• _DATA FOR REVIEW_
+ + + +

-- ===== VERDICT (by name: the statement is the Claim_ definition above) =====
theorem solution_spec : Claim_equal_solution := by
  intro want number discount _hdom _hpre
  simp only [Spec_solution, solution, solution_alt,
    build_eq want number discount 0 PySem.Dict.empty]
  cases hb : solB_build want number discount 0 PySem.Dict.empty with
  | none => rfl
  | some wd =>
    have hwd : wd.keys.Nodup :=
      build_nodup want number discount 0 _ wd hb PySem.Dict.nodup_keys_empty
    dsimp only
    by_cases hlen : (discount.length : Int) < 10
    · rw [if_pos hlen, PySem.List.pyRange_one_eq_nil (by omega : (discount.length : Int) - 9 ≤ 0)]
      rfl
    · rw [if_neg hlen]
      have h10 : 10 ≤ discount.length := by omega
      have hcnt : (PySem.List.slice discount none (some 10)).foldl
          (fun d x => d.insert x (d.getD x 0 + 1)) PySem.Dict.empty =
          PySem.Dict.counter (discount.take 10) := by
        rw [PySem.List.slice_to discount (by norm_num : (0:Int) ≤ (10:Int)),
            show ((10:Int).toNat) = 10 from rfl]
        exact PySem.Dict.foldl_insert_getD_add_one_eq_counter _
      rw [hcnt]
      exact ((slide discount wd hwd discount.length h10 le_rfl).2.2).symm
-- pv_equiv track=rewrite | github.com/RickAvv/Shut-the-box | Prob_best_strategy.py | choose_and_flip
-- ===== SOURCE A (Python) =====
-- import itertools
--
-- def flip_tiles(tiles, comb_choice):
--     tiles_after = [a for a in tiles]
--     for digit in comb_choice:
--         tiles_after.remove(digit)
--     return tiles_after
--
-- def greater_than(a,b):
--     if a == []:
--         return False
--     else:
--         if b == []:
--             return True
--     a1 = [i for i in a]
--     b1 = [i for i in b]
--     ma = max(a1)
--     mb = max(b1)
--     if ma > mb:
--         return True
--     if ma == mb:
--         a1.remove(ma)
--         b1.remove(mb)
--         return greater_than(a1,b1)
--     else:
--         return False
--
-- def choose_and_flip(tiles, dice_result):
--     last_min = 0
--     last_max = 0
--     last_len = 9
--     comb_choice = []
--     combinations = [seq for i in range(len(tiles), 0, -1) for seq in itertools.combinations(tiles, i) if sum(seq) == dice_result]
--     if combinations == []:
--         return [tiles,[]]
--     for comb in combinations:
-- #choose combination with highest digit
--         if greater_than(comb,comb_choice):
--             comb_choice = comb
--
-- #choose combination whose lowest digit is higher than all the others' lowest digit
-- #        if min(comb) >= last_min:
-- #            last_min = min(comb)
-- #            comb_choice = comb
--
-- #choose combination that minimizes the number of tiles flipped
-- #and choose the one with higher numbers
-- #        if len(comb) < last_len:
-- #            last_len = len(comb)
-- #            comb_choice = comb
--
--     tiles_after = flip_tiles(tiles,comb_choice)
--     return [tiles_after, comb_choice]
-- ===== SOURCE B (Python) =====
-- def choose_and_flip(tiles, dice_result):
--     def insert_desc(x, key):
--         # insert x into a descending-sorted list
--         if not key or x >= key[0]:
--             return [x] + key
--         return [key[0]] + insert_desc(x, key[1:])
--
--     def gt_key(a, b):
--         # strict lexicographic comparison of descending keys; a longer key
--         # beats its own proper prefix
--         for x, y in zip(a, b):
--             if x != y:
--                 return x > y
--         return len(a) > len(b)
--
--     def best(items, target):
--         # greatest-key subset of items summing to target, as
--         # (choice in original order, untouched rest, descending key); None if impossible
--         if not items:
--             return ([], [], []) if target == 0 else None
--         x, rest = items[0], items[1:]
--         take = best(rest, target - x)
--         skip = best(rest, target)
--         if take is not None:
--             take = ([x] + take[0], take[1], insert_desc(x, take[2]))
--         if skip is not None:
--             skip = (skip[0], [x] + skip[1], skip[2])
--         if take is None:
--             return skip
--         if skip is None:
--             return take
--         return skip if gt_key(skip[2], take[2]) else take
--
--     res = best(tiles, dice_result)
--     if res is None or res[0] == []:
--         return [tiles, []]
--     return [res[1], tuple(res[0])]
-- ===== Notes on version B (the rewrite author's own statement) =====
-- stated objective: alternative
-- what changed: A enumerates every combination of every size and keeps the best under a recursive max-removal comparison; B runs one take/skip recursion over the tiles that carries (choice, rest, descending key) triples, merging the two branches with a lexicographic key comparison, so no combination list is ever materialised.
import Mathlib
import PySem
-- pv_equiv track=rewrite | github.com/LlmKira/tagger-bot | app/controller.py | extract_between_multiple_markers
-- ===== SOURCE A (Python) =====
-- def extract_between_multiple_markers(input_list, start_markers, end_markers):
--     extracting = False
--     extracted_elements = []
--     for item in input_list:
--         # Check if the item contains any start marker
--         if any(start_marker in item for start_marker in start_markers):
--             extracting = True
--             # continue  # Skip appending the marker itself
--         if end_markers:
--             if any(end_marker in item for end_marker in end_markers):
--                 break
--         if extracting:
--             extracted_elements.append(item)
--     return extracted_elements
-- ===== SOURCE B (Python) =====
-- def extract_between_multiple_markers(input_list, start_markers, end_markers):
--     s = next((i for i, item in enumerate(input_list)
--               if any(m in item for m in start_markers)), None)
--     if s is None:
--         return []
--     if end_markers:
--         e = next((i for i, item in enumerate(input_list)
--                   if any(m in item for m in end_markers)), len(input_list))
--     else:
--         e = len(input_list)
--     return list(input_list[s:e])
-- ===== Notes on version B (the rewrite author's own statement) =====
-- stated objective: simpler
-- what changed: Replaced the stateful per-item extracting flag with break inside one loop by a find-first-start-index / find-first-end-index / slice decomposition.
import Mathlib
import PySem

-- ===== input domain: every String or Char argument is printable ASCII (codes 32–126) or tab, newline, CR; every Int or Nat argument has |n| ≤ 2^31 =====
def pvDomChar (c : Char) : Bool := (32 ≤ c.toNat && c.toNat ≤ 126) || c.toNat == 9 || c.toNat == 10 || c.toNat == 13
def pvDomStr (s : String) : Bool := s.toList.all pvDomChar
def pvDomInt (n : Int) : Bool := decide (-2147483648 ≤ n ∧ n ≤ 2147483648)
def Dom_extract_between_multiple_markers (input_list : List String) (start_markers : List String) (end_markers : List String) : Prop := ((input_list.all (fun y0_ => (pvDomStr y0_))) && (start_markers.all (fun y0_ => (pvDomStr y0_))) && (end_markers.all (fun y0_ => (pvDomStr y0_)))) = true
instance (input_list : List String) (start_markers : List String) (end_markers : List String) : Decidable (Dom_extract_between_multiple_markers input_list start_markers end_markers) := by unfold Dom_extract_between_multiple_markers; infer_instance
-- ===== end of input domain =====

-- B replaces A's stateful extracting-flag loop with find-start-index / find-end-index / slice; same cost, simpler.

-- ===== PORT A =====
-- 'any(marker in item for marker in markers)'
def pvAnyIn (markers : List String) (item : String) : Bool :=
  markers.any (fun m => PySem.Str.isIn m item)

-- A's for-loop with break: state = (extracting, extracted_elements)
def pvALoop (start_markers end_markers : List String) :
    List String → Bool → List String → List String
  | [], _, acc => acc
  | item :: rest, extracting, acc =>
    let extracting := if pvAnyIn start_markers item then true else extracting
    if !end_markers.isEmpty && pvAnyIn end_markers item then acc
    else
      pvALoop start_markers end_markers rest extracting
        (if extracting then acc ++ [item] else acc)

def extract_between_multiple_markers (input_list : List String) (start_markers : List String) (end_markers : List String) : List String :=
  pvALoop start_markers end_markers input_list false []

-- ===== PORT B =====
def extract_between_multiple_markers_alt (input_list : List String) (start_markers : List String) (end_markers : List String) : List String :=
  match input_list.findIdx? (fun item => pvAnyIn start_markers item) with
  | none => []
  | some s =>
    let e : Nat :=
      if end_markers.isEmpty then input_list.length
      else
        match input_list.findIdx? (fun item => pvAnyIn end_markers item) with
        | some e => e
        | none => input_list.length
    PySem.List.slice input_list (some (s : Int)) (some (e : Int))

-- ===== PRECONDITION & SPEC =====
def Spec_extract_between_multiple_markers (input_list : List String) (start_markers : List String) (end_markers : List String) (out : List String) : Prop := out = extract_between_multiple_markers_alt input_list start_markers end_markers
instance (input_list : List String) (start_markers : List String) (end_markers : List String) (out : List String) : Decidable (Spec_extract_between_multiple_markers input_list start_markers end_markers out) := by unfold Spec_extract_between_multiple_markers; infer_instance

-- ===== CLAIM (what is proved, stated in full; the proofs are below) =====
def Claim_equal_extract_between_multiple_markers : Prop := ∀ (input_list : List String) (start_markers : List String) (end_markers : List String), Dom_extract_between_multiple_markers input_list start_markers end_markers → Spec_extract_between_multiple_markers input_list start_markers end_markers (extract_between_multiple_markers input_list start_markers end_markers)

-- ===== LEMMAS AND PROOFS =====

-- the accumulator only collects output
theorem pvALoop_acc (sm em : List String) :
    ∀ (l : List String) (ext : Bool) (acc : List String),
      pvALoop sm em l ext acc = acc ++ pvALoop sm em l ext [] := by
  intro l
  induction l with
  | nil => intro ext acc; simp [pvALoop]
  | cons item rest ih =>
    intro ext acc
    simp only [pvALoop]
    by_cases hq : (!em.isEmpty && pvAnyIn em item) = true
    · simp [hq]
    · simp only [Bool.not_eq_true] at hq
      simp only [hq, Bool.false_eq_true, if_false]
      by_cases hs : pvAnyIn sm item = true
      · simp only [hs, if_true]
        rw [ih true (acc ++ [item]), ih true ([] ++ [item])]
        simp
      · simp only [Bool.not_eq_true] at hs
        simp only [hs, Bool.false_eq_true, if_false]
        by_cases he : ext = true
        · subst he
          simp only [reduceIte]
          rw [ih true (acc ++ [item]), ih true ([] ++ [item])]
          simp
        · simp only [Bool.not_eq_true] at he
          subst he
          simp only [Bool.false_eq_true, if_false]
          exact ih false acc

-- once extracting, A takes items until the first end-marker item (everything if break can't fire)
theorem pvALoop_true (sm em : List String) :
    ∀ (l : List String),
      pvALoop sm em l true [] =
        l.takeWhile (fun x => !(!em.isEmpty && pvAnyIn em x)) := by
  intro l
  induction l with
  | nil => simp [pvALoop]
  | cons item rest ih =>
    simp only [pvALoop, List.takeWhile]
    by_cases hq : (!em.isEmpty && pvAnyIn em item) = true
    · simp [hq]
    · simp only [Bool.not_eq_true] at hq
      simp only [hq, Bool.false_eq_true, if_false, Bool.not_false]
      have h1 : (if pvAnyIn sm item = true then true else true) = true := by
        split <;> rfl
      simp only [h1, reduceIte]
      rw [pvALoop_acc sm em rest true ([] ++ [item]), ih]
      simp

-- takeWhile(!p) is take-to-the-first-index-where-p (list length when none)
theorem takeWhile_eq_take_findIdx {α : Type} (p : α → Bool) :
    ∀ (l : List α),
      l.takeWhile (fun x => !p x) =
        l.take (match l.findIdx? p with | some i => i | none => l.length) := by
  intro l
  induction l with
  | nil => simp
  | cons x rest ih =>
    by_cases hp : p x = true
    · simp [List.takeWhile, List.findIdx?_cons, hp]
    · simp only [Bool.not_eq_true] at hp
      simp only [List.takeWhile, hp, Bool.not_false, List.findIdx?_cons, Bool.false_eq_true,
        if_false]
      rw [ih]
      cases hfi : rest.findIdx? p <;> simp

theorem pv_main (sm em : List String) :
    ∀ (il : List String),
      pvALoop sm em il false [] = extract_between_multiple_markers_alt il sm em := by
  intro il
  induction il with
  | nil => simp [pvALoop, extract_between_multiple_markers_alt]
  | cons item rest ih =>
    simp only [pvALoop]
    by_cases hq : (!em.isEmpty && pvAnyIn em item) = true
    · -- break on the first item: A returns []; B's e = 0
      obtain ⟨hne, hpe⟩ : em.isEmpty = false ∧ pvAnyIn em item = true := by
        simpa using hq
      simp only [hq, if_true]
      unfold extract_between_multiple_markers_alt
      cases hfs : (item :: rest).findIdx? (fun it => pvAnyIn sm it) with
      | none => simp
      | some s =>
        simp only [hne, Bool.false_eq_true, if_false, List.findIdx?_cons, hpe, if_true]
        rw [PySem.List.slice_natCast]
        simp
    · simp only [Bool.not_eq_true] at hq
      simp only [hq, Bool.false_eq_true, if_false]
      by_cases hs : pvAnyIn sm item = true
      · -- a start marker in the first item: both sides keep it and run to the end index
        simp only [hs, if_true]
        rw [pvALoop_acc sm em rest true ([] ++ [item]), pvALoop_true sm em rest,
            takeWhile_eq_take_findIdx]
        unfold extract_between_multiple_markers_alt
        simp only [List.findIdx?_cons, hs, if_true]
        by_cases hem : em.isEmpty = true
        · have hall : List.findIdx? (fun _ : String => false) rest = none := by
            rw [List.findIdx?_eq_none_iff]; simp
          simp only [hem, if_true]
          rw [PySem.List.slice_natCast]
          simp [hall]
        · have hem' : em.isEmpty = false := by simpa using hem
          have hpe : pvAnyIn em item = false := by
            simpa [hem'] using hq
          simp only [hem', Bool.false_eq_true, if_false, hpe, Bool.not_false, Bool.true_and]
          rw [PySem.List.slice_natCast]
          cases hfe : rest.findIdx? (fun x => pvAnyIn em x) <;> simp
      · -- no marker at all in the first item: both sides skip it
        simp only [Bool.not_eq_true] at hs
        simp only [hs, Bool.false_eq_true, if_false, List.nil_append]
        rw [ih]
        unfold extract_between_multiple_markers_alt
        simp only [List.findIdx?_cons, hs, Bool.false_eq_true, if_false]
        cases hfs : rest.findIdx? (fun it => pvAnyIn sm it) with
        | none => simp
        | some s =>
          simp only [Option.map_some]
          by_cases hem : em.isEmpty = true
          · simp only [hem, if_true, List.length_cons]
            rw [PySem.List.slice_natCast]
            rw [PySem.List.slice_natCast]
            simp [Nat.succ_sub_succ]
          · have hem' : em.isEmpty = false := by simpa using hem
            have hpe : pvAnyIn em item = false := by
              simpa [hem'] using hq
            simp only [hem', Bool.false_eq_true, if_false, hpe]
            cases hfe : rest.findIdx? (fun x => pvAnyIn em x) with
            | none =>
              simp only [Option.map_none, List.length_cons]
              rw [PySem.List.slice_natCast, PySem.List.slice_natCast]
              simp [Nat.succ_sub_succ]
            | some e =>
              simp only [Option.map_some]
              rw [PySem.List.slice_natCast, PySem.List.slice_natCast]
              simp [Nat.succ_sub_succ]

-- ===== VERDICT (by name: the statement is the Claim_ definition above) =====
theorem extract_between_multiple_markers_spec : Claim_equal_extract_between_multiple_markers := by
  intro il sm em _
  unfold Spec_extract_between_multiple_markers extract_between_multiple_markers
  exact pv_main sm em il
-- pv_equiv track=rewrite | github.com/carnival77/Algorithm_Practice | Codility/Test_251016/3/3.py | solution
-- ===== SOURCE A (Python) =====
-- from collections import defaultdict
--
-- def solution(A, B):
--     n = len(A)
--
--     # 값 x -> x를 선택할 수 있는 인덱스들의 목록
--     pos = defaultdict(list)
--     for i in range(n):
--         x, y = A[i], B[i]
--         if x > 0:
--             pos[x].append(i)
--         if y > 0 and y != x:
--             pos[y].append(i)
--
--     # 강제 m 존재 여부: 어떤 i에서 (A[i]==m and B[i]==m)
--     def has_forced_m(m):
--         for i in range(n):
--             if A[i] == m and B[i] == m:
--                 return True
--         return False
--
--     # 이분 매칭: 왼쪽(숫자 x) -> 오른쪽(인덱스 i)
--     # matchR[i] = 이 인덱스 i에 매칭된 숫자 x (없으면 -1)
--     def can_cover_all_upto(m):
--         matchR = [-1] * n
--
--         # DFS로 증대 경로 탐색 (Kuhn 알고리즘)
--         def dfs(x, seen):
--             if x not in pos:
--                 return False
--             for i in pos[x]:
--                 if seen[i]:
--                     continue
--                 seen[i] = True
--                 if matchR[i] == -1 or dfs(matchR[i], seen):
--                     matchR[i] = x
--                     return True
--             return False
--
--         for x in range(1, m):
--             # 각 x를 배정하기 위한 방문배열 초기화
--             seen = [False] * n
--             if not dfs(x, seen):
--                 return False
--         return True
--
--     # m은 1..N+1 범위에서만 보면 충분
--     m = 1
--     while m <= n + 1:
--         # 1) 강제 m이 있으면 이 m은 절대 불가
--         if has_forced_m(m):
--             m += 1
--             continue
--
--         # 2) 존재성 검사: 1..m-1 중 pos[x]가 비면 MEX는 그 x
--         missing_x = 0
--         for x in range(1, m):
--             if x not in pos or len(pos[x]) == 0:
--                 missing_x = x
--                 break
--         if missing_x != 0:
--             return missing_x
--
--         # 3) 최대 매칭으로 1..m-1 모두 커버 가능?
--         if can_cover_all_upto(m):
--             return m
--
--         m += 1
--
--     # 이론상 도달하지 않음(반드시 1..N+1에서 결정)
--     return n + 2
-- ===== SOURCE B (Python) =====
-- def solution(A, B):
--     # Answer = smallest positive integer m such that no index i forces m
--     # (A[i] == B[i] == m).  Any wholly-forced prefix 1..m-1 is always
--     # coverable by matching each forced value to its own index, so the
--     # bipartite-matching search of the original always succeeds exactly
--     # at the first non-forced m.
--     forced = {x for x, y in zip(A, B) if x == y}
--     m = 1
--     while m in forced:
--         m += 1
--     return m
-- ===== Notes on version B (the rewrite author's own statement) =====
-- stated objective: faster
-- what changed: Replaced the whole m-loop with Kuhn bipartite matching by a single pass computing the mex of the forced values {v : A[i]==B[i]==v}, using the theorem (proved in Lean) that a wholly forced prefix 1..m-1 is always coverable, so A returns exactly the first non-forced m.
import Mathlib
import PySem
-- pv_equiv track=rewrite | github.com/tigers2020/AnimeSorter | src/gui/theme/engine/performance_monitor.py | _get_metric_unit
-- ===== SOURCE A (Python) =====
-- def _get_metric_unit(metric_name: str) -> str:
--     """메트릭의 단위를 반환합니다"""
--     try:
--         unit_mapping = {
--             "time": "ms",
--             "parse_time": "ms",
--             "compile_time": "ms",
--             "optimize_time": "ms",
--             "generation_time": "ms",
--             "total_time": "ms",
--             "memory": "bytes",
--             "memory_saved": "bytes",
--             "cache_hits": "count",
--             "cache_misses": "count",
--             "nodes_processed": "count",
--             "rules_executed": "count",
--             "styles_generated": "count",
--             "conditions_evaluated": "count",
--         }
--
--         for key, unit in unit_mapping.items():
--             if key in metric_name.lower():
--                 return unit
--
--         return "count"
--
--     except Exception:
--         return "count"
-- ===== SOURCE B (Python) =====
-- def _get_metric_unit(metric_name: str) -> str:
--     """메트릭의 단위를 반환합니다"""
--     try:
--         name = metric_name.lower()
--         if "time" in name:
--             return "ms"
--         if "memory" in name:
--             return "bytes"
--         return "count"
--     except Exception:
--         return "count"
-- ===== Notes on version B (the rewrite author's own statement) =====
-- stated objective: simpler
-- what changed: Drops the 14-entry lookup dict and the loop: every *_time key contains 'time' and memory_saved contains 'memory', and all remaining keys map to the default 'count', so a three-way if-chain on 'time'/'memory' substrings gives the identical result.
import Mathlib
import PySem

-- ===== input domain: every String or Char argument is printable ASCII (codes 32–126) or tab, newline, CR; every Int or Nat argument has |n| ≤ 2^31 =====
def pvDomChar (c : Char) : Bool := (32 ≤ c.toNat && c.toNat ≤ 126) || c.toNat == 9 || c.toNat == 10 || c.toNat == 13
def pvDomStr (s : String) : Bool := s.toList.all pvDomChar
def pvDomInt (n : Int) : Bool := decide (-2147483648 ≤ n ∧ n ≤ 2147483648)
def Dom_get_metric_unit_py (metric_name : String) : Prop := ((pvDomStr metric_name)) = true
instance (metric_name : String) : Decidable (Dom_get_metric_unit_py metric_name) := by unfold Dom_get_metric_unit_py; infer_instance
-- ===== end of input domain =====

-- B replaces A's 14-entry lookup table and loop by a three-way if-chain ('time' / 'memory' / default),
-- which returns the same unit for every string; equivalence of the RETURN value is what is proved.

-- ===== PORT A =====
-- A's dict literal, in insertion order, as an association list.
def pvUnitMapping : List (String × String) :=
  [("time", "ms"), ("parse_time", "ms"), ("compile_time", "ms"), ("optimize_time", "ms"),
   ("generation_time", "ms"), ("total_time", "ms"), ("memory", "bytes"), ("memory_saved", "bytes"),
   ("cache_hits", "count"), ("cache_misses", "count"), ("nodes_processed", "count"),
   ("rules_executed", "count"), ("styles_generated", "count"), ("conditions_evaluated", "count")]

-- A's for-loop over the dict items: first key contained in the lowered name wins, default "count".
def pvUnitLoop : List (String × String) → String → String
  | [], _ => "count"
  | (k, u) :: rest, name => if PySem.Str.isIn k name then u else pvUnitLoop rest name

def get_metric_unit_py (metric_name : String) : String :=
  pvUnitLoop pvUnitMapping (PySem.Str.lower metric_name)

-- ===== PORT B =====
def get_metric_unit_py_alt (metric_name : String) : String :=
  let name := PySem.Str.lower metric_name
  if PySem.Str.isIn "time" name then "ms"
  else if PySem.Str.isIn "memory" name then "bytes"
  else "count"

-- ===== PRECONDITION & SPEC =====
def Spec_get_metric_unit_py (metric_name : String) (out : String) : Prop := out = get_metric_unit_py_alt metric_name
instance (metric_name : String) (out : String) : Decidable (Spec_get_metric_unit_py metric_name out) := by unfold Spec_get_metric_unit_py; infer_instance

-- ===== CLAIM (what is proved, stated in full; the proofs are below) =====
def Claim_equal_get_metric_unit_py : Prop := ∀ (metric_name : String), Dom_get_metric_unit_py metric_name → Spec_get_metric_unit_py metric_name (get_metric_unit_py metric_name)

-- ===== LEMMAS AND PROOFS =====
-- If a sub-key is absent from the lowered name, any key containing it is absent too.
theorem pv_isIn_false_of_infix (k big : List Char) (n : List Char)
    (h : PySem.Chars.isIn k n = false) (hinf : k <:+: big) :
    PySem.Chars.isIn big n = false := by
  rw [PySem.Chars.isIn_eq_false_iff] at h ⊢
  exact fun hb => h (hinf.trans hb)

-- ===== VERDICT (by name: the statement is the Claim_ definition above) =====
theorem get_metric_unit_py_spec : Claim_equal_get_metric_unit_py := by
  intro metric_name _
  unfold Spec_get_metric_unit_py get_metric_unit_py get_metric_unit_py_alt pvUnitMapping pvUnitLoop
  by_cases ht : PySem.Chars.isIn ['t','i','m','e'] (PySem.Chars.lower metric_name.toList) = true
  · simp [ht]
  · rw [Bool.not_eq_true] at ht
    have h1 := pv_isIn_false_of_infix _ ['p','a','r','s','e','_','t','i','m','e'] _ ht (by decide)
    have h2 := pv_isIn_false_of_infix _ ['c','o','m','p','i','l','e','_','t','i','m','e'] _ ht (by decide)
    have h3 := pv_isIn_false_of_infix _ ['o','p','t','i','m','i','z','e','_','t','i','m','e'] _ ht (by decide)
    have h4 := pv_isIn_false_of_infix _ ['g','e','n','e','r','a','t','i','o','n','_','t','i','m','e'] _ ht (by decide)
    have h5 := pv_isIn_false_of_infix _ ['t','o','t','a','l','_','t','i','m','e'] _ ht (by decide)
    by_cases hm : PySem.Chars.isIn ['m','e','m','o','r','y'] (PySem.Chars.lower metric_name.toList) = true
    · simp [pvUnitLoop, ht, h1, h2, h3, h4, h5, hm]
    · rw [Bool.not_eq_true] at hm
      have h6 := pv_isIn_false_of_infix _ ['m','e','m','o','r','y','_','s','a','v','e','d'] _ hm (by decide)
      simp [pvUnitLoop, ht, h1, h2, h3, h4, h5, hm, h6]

+ + + +

• _WHAT NEEDS TO BE DONE_
Look through the entries for the string "intro". Every line that has it belongs in the answer.

• _RESPONSE BELOW_
  intro want number discount _hdom _hpre
  intro l
  | nil => intro ext acc; simp [pvALoop]
    intro ext acc
  intro l
  intro l
  intro il
  intro il sm em _
  intro metric_name _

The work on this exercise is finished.